- Activity -
Word for word, restate every entry that follows.

- Source records -

-- pv_equiv track=rewrite | github.com/hieast/PlayGround | MOOC/Rice/Principles of Computing/Word Wrangler.py | gen_all_strings
-- ===== SOURCE A (Python) =====
-- def gen_all_strings(word):
--     """
--     Generate all strings that can be composed from the letters in word
--     in any order.
--
--     Returns a list of all strings that can be formed from the letters
--     in word.
--
--     This function should be recursive.
--     """
--     word_len = len(word)
--     if word_len == 0:
--         return [""]
--     fisrt_char = word[0]
--     rest_word = word[1:]
--     result = gen_all_strings(rest_word)
--     for string in result[:]:
--         for cut in range(len(string)+1):
--             result.append(string[:cut] + fisrt_char + string[cut:])
--     return result
-- ===== SOURCE B (Python) =====
-- def gen_all_strings(word):
--     result = [""]
--     for ch in reversed(word):
--         result = result + [s[:cut] + ch + s[cut:]
--                            for s in result
--                            for cut in range(len(s) + 1)]
--     return result
-- ===== Notes on version B (the rewrite author's own statement) =====
-- stated objective: simpler
-- what changed: Replaces A's recursion with in-place appends during snapshot iteration by a single iterative loop over the reversed word that rebuilds the list each layer with a comprehension.
import Mathlib
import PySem

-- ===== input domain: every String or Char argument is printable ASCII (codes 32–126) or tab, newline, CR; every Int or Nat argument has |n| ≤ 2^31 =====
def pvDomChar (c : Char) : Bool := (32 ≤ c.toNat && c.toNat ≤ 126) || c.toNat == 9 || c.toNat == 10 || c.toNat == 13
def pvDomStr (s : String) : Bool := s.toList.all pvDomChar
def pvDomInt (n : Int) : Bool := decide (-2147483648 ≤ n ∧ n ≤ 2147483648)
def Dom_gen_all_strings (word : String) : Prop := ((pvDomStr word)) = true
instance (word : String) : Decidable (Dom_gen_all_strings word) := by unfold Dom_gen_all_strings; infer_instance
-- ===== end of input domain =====

-- B is the same recurrence written iteratively (objective: simpler): one reversed pass with a
-- per-layer comprehension instead of recursion with an in-place append loop.

-- ===== PORT A =====
-- string[:cut] + c + string[cut:] with 0 ≤ cut ≤ len: exact as take/drop on the char list
def pvInsA (s : String) (cut : Nat) (c : Char) : String :=
  String.mk (s.toList.take cut ++ [c] ++ s.toList.drop cut)

-- A's recursion on word, via its char list (word[0] / word[1:] on a nonempty string)
def genAList : List Char → List String
  | [] => [""]
  | c :: rest =>
      let result := genAList rest
      -- for string in result[:]: for cut in range(len(string)+1): result.append(...)
      result.foldl
        (fun acc s =>
          (List.range (s.toList.length + 1)).foldl
            (fun acc2 cut => acc2 ++ [pvInsA s cut c]) acc)
        result

def gen_all_strings (word : String) : List String := genAList word.toList

-- ===== PORT B =====
-- one layer: the comprehension [s[:cut] + ch + s[cut:] for s in result for cut in range(len(s)+1)]
def pvLayerB (res : List String) (c : Char) : List String :=
  res ++ res.flatMap (fun s =>
    (List.range (s.toList.length + 1)).map
      (fun cut => String.mk (s.toList.take cut ++ [c] ++ s.toList.drop cut)))

def gen_all_strings_alt (word : String) : List String :=
  word.toList.reverse.foldl pvLayerB [""]

-- ===== PRECONDITION & SPEC =====
def Spec_gen_all_strings (word : String) (out : List String) : Prop := out = gen_all_strings_alt word
instance (word : String) (out : List String) : Decidable (Spec_gen_all_strings word out) := by unfold Spec_gen_all_strings; infer_instance

-- ===== CLAIM (what is proved, stated in full; the proofs are below) =====
def Claim_equal_gen_all_strings : Prop := ∀ (word : String), Dom_gen_all_strings word → Spec_gen_all_strings word (gen_all_strings word)

-- ===== LEMMAS AND PROOFS =====

-- the inner append-one-at-a-time loop is acc ++ map
theorem foldl_append_singleton {α β : Type} (g : α → β) (l : List α) (acc : List β) :
    l.foldl (fun a x => a ++ [g x]) acc = acc ++ l.map g := by
  induction l generalizing acc with
  | nil => simp
  | cons x xs ih => simp [List.foldl, ih]

-- A's nested loops over the snapshot equal B's layer
theorem genA_step (c : Char) (res : List String) :
    res.foldl
      (fun acc s =>
        (List.range (s.toList.length + 1)).foldl
          (fun acc2 cut => acc2 ++ [pvInsA s cut c]) acc)
      res = pvLayerB res c := by
  unfold pvLayerB
  have h : ∀ (l acc : List String),
      l.foldl
        (fun acc s =>
          (List.range (s.toList.length + 1)).foldl
            (fun acc2 cut => acc2 ++ [pvInsA s cut c]) acc)
        acc
      = acc ++ l.flatMap (fun s =>
          (List.range (s.toList.length + 1)).map
            (fun cut => String.mk (s.toList.take cut ++ [c] ++ s.toList.drop cut))) := by
    intro l
    induction l with
    | nil => simp
    | cons s xs ih =>
        intro acc
        simp only [List.foldl, List.flatMap_cons, foldl_append_singleton, ih]
        simp [pvInsA, List.flatMap]
  exact h res res

theorem genA_eq_foldr (cs : List Char) :
    genAList cs = cs.foldr (fun c res => pvLayerB res c) [""] := by
  induction cs with
  | nil => rfl
  | cons c rest ih =>
      calc genAList (c :: rest) = pvLayerB (genAList rest) c := genA_step c (genAList rest)
        _ = pvLayerB (rest.foldr (fun c res => pvLayerB res c) [""]) c := by rw [ih]

-- ===== VERDICT (by name: the statement is the Claim_ definition above) =====
theorem gen_all_strings_spec : Claim_equal_gen_all_strings := by
  intro word _
  unfold Spec_gen_all_strings gen_all_strings gen_all_strings_alt
  rw [genA_eq_foldr, List.foldl_reverse]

- Solved problem -
-- pv_equiv track=rewrite | github.com/hieast/PlayGround | MOOC/Rice/Principles of Computing/Word Wrangler.py | gen_all_strings
-- ===== SOURCE A (Python) =====
-- def gen_all_strings(word):
--     """
--     Generate all strings that can be composed from the letters in word
--     in any order.
--
--     Returns a list of all strings that can be formed from the letters
--     in word.
--
--     This function should be recursive.
--     """
--     word_len = len(word)
--     if word_len == 0:
--         return [""]
--     fisrt_char = word[0]
--     rest_word = word[1:]
--     result = gen_all_strings(rest_word)
--     for string in result[:]:
--         for cut in range(len(string)+1):
--             result.append(string[:cut] + fisrt_char + string[cut:])
--     return result
-- ===== SOURCE B (Python) =====
-- def gen_all_strings(word):
--     result = [""]
--     for ch in reversed(word):
--         result = result + [s[:cut] + ch + s[cut:]
--                            for s in result
--                            for cut in range(len(s) + 1)]
--     return result
-- ===== Notes on version B (the rewrite author's own statement) =====
-- stated objective: simpler
-- what changed: Replaces A's recursion with in-place appends during snapshot iteration by a single iterative loop over the reversed word that rebuilds the list each layer with a comprehension.
import Mathlib
import PySem

-- ===== input domain: every String or Char argument is printable ASCII (codes 32–126) or tab, newline, CR; every Int or Nat argument has |n| ≤ 2^31 =====
def pvDomChar (c : Char) : Bool := (32 ≤ c.toNat && c.toNat ≤ 126) || c.toNat == 9 || c.toNat == 10 || c.toNat == 13
def pvDomStr (s : String) : Bool := s.toList.all pvDomChar
def pvDomInt (n : Int) : Bool := decide (-2147483648 ≤ n ∧ n ≤ 2147483648)
def Dom_gen_all_strings (word : String) : Prop := ((pvDomStr word)) = true
instance (word : String) : Decidable (Dom_gen_all_strings word) := by unfold Dom_gen_all_strings; infer_instance
-- ===== end of input domain =====

-- B is the same recurrence written iteratively (objective: simpler): one reversed pass with a
-- per-layer comprehension instead of recursion with an in-place append loop.

-- ===== PORT A =====
-- string[:cut] + c + string[cut:] with 0 ≤ cut ≤ len: exact as take/drop on the char list
def pvInsA (s : String) (cut : Nat) (c : Char) : String :=
  String.mk (s.toList.take cut ++ [c] ++ s.toList.drop cut)

-- A's recursion on word, via its char list (word[0] / word[1:] on a nonempty string)
def genAList : List Char → List String
  | [] => [""]
  | c :: rest =>
      let result := genAList rest
      -- for string in result[:]: for cut in range(len(string)+1): result.append(...)
      result.foldl
        (fun acc s =>
          (List.range (s.toList.length + 1)).foldl
            (fun acc2 cut => acc2 ++ [pvInsA s cut c]) acc)
        result

def gen_all_strings (word : String) : List String := genAList word.toList

-- ===== PORT B =====
-- one layer: the comprehension [s[:cut] + ch + s[cut:] for s in result for cut in range(len(s)+1)]
def pvLayerB (res : List String) (c : Char) : List String :=
  res ++ res.flatMap (fun s =>
    (List.range (s.toList.length + 1)).map
      (fun cut => String.mk (s.toList.take cut ++ [c] ++ s.toList.drop cut)))

def gen_all_strings_alt (word : String) : List String :=
  word.toList.reverse.foldl pvLayerB [""]

-- ===== PRECONDITION & SPEC =====
def Spec_gen_all_strings (word : String) (out : List String) : Prop := out = gen_all_strings_alt word
instance (word : String) (out : List String) : Decidable (Spec_gen_all_strings word out) := by unfold Spec_gen_all_strings; infer_instance

-- ===== CLAIM (what is proved, stated in full; the proofs are below) =====
def Claim_equal_gen_all_strings : Prop := ∀ (word : String), Dom_gen_all_strings word → Spec_gen_all_strings word (gen_all_strings word)

-- ===== LEMMAS AND PROOFS =====

-- the inner append-one-at-a-time loop is acc ++ map
theorem foldl_append_singleton {α β : Type} (g : α → β) (l : List α) (acc : List β) :
    l.foldl (fun a x => a ++ [g x]) acc = acc ++ l.map g := by
  induction l generalizing acc with
  | nil => simp
  | cons x xs ih => simp [List.foldl, ih]

-- A's nested loops over the snapshot equal B's layer
theorem genA_step (c : Char) (res : List String) :
    res.foldl
      (fun acc s =>
        (List.range (s.toList.length + 1)).foldl
          (fun acc2 cut => acc2 ++ [pvInsA s cut c]) acc)
      res = pvLayerB res c := by
  unfold pvLayerB
  have h : ∀ (l acc : List String),
      l.foldl
        (fun acc s =>
          (List.range (s.toList.length + 1)).foldl
            (fun acc2 cut => acc2 ++ [pvInsA s cut c]) acc)
        acc
      = acc ++ l.flatMap (fun s =>
          (List.range (s.toList.length + 1)).map
            (fun cut => String.mk (s.toList.take cut ++ [c] ++ s.toList.drop cut))) := by
    intro l
    induction l with
    | nil => simp
    | cons s xs ih =>
        intro acc
        simp only [List.foldl, List.flatMap_cons, foldl_append_singleton, ih]
        simp [pvInsA, List.flatMap]
  exact h res res

theorem genA_eq_foldr (cs : List Char) :
    genAList cs = cs.foldr (fun c res => pvLayerB res c) [""] := by
  induction cs with
  | nil => rfl
  | cons c rest ih =>
      calc genAList (c :: rest) = pvLayerB (genAList rest) c := genA_step c (genAList rest)
        _ = pvLayerB (rest.foldr (fun c res => pvLayerB res c) [""]) c := by rw [ih]

-- ===== VERDICT (by name: the statement is the Claim_ definition above) =====
theorem gen_all_strings_spec : Claim_equal_gen_all_strings := by
  intro word _
  unfold Spec_gen_all_strings gen_all_strings gen_all_strings_alt
  rw [genA_eq_foldr, List.foldl_reverse]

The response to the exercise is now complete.